Once a secure session has been established, the victim will now see this legitimate authentication prompt displayed by Microsoft Outlook:
This is the last stage of this attack – the victim will input their credentials into this dialog box, which in turn, will send the credentials to our web server. The credentials now appear in our logs.
Mitigation
Mitigating the issue of Autodiscover leaks is important as we have previously demonstrated. In order to mitigate this issue, two separate approaches are required:
- One approach needs to be implemented by the general public who use Exchange-based technologies such as Outlook or ActiveSync (Microsoft’s mobile Exchange synchronization protocol) and the other approach should be implemented by software developers/vendors who are implementing the Autodiscover protocol in their products:
- For the general public:Make sure that you are actively blocking Autodiscover. domains (such as Autodiscover.com/Autodiscover.com.cn, etc) in your firewall.
- When deploying/configuring Exchange setups, make sure that support for basic authentication is disabled – using HTTP basic authentication is the same as sending a password in clear text over the wire.
- A comprehensive textual list of all top level domains can be found in the following url: https://data.iana.org/TLD/tlds-alpha-by-domain.txt
- We have prepared a txt file with all possible Autodiscover.TLD domains which can be added to your local hosts file or firewall configuration in order to mitigate the risk of having such Autodiscover domains resolve. Please check our github repository for more information:
https://github.com/guardicore/labs_campaigns/tree/master/Autodiscover
- We have prepared a txt file with all possible Autodiscover.TLD domains which can be added to your local hosts file or firewall configuration in order to mitigate the risk of having such Autodiscover domains resolve. Please check our github repository for more information:
3. For software vendors and developers:
- Make sure that when you are implementing the Autodiscover protocol in your product you are not letting it “fail upwards”, meaning that domains such as “Autodiscover.” should never be constructed by the “back-off” algorithm.
Conclusion
In this document, we discussed the implications of the basic design flaw within the Autodiscover protocol (the “back-off” algorithm) and demonstrated that if an attacker controls top-level Autodiscover domains (or if the attacker has the ability to conduct a DNS-poisoning attack using these domains), they can easily consume valid domain credentials from these leaky Autodiscover requests.

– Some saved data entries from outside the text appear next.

-- State of A's outer loop after the indices 1,…,k-1 (k ≤ |orig|).
theorem outer_inv (orig : List Int) (k : Nat) (hk : k ≤ orig.length) :
    (PySem.List.pyRange 1 (k : Int) 1).foldl
      (fun st i =>
        let key := PySem.List.pyGetD st.1 i 0
        innerA i.toNat st.1 key st.2) (orig, (1 : Int))
      = ((ISf ([], 0) (orig.take k)).1 ++ orig.drop k,
          (-1) ^ ((ISf ([], 0) (orig.take k)).2)) := by
  induction k with
  | zero =>
    rw [PySem.List.pyRange_one_eq_nil (by omega)]
    simp [ISf]
  | succ k ihk =>
    have hk1 : k < orig.length := by omega
    by_cases hk0 : k = 0
    · subst hk0
      rw [PySem.List.pyRange_one_eq_nil (by omega)]
      obtain ⟨o, rest, rfl⟩ : ∃ o rest, orig = o :: rest := by
        cases orig with
        | nil => simp at hk1
        | cons o rest => exact ⟨o, rest, rfl⟩
      simp [ISf, insA, List.foldl_nil]
    · have hcast : ((k + 1 : Nat) : Int) = (k : Int) + 1 := by push_cast; ring
      rw [hcast, PySem.List.pyRange_one_succ_right (by omega), List.foldl_append,
        ihk (by omega)]
      simp only [List.foldl_cons, List.foldl_nil, PySem.List.pyGetD_natCast]
      have hPlen : (ISf ([], 0) (orig.take k)).1.length = k := by
        have := (ISf_perm [] 0 (orig.take k)).length_eq
        simpa [List.length_take, Nat.min_eq_left (le_of_lt hk1)] using this
      have hdrop : orig.drop k = orig[k] :: orig.drop (k + 1) :=
        List.drop_eq_getElem_cons hk1
      have hget : ∀ (P : List Int) (v : Int) (rest : List Int), P.length = k →
          (P ++ v :: rest).getD k 0 = v := by
        intro P v rest h
        subst h
        simp [List.getD]
      have htoNat : ((k : Int)).toNat = k := by omega
      have hspec := innerA_spec (ISf ([], 0) (orig.take k)).1 orig[k] (orig.drop (k + 1))
        orig[k] ((-1) ^ ((ISf ([], 0) (orig.take k)).2))
        (ISf_sorted [] 0 (orig.take k) (by simp))
      rw [hPlen] at hspec
      rw [hdrop, hget _ _ _ hPlen, htoNat, hspec]
      have htake : orig.take (k + 1) = orig.take k ++ [orig[k]] := by
        rw [List.take_succ, List.getElem?_eq_getElem hk1]
        rfl
      have hIS : ISf ([], 0) (orig.take (k + 1))
          = (insA orig[k] (ISf ([], 0) (orig.take k)).1,
             (ISf ([], 0) (orig.take k)).2
               + (ISf ([], 0) (orig.take k)).1.countP (fun y => decide (orig[k] < y))) := by
        rw [htake]
        unfold ISf
        rw [List.foldl_append]
        simp
      rw [hIS, pow_add]

-- double counting: Σ_{x∈L} #{y∈R : y<x} = Σ_{y∈R} #{x∈L : y<x}
theorem cross_swap (L R : List Int) :
    (L.map (fun x => R.countP (fun y => decide (y < x)))).sum
      = (R.map (fun y => L.countP (fun x => decide (y < x)))).sum := by
  induction L with
  | nil => simp
  | cons x L ih =>
    simp only [List.map_cons, List.sum_cons, ih]
    have hmap : (R.map (fun y => (x :: L).countP (fun x' => decide (y < x'))))
        = (R.map (fun y => (if decide (y < x) then 1 else 0) + L.countP (fun x' => decide (y < x')))) := by
      refine List.map_congr_left (fun y _ => ?_)
      rw [List.countP_cons]
      omega
    rw [hmap, sum_map_add_nat, sum_map_ite]

theorem invC_append (L R : List Int) :
    invC (L ++ R) = invC L + invC R + (L.map (fun x => R.countP (fun y => decide (y < x)))).sum := by
  induction L with
  | nil => simp [invC]
  | cons x L ih => simp [invC, ih, List.countP_append]; omega

theorem mergeCnt_perm (l r : List Int) : List.Perm ((mergeCnt l r).1) (l ++ r) := by
  induction l, r using mergeCnt.induct with
  | case1 r => simp [mergeCnt]
  | case2 l h => rw [mergeCnt.eq_def]; split <;> simp_all
  | case3 x xs y ys h ih =>
    rw [mergeCnt]
    simp only [if_pos h]
    exact (ih.cons x)
  | case4 x xs y ys h ih =>
    rw [mergeCnt]
    simp only [if_neg h]
    exact (ih.cons y).trans List.perm_middle.symm

theorem mergeCnt_sorted (l r : List Int) (hl : l.Pairwise (· ≤ ·)) (hr : r.Pairwise (· ≤ ·)) :
    ((mergeCnt l r).1).Pairwise (· ≤ ·) := by
  induction l, r using mergeCnt.induct with
  | case1 r => simpa [mergeCnt]
  | case2 l h => rw [mergeCnt.eq_def]; split <;> simp_all
  | case3 x xs y ys h ih =>
    rw [List.pairwise_cons] at hl
    rw [mergeCnt]
    simp only [if_pos h]
    rw [List.pairwise_cons]
    refine ⟨?_, ih hl.2 hr⟩
    intro b hb
    rcases List.mem_append.1 ((mergeCnt_perm xs (y :: ys)).mem_iff.1 hb) with hb | hb
    · exact hl.1 b hb
    · rcases List.mem_cons.1 hb with rfl | hb
      · exact h
      · exact le_trans h ((List.pairwise_cons.1 hr).1 b hb)
  | case4 x xs y ys h ih =>
    rw [List.pairwise_cons] at hl hr
    rw [mergeCnt]
    simp only [if_neg h]
    rw [List.pairwise_cons]
    refine ⟨?_, ih (List.pairwise_cons.2 hl) hr.2⟩
    intro b hb
    rcases List.mem_append.1 ((mergeCnt_perm (x :: xs) ys).mem_iff.1 hb) with hb | hb
    · rcases List.mem_cons.1 hb with rfl | hb
      · omega
      · exact le_trans (by omega) (hl.1 b hb)
    · exact hr.1 b hb

theorem mergeCnt_count (l r : List Int) (hl : l.Pairwise (· ≤ ·)) (hr : r.Pairwise (· ≤ ·)) :
    (mergeCnt l r).2 = (r.map (fun y => l.countP (fun x => decide (y < x)))).sum := by
  induction l, r using mergeCnt.induct with
  | case1 r => simp [mergeCnt]
  | case2 l h =>
    rw [mergeCnt.eq_def]; split <;> simp_all
  | case3 x xs y ys h ih =>
    rw [mergeCnt]
    simp only [if_pos h]
    rw [ih (List.pairwise_cons.1 hl).2 hr]
    have hmap : (((y :: ys)).map (fun z => (x :: xs).countP (fun t => decide (z < t))))
        = (((y :: ys)).map (fun z => xs.countP (fun t => decide (z < t)))) := by
      refine List.map_congr_left (fun z hz => ?_)
      rw [List.countP_cons]
      have hzx : ¬ z < x := by
        rcases List.mem_cons.1 hz with rfl | hz
        · omega
        · have := (List.pairwise_cons.1 hr).1 z hz; omega
      simp [hzx]
    rw [hmap]
  | case4 x xs y ys h ih =>
    rw [mergeCnt]
    simp only [if_neg h]
    rw [ih hl (List.pairwise_cons.1 hr).2]
    have hcnt : (x :: xs).countP (fun t => decide (y < t)) = (x :: xs).length := by
      rw [List.countP_eq_length]
      intro t ht
      rcases List.mem_cons.1 ht with rfl | ht
      · simp; omega
      · have := (List.pairwise_cons.1 hl).1 t ht; simp; omega
    simp only [List.map_cons, List.sum_cons]
    omega

theorem sortCnt_spec (l : List Int) :
    ((sortCnt l).1).Pairwise (· ≤ ·) ∧ List.Perm ((sortCnt l).1) l ∧ (sortCnt l).2 = invC l := by
  induction l using sortCnt.induct with
  | case1 l h =>
    rw [sortCnt, if_pos h]
    refine ⟨?_, List.Perm.refl l, ?_⟩
    · match l, h with
      | [], _ => simp
      | [x], _ => simp
    · match l, h with
      | [], _ => rfl
      | [x], _ => simp [invC]
  | case2 l h mid ihL ihR =>
    rw [sortCnt, if_neg h]
    simp only
    obtain ⟨sL, pL, cL⟩ := ihL
    obtain ⟨sR, pR, cR⟩ := ihR
    have hperm : List.Perm ((mergeCnt (sortCnt (l.take mid)).1 (sortCnt (l.drop mid)).1).1) l := by
      refine (mergeCnt_perm _ _).trans ?_
      refine (List.Perm.append pL pR).trans ?_
      rw [List.take_append_drop]
    refine ⟨mergeCnt_sorted _ _ sL sR, hperm, ?_⟩
    rw [mergeCnt_count _ _ sL sR, cL, cR]
    have h1 : (((sortCnt (l.drop mid)).1).map (fun y => ((sortCnt (l.take mid)).1).countP (fun x => decide (y < x)))).sum
        = ((l.drop mid).map (fun y => (l.take mid).countP (fun x => decide (y < x)))).sum := by
      have hfun : (((sortCnt (l.drop mid)).1).map (fun y => ((sortCnt (l.take mid)).1).countP (fun x => decide (y < x))))
          = (((sortCnt (l.drop mid)).1).map (fun y => (l.take mid).countP (fun x => decide (y < x)))) :=
        List.map_congr_left (fun y _ => pL.countP_eq _)
      rw [hfun]
      exact (pR.map _).sum_eq
    rw [h1, ← cross_swap]
    have h2 : invC l = invC (l.take mid ++ l.drop mid) := by rw [List.take_append_drop]
    rw [h2, invC_append]

theorem neg_one_pow_parity (n : Nat) :
    (if n % 2 == 0 then (1 : Int) else -1) = (-1) ^ n := by
  rcases Nat.even_or_odd n with h | h
  · rw [h.neg_one_pow]; simp [Nat.even_iff.1 h]
  · rw [h.neg_one_pow]; have := Nat.odd_iff.1 h; simp [this]

-- ===== VERDICT (by name: the statement is the Claim_ definition above) =====
theorem blade_product_py_spec : Claim_equal_blade_product_py := by
  intro a b _
  unfold Spec_blade_product_py blade_product_py blade_product_py_alt
  simp only
  rw [outer_inv (a ++ b) (a ++ b).length (le_refl _)]
  simp only [List.take_length, List.drop_length, List.append_nil]
  obtain ⟨sS, pS, cS⟩ := sortCnt_spec (a ++ b)
  have hlist : (ISf ([], 0) (a ++ b)).1 = (sortCnt (a ++ b)).1 :=
    List.Perm.eq_of_pairwise' (ISf_sorted [] 0 (a ++ b) (by simp)) sS
      (((ISf_perm [] 0 (a ++ b)).trans (by simp)).trans pS.symm)
  have hcnt : (ISf ([], 0) (a ++ b)).2 = (sortCnt (a ++ b)).2 := by
    rw [cS, ISf_count]
    simp
  rw [hlist, hcnt, cancelAB, neg_one_pow_parity]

Oftentimes, attackers will try to cause users to send them their credentials by applying various techniques, whether technical or through social engineering. However, this incident shows us that passwords can be leaked outside of the organization’s perimeter by a protocol that was meant to streamline the IT department’s operations with regards to email client configuration without anyone from the IT or security department even being aware of it, which emphasises the importance of proper segmentation and Zero trust.
We, at Guardicore Labs, are continuing our ongoing efforts to secure networks, applications, and protocols alike by finding, alerting and disclosing such issues.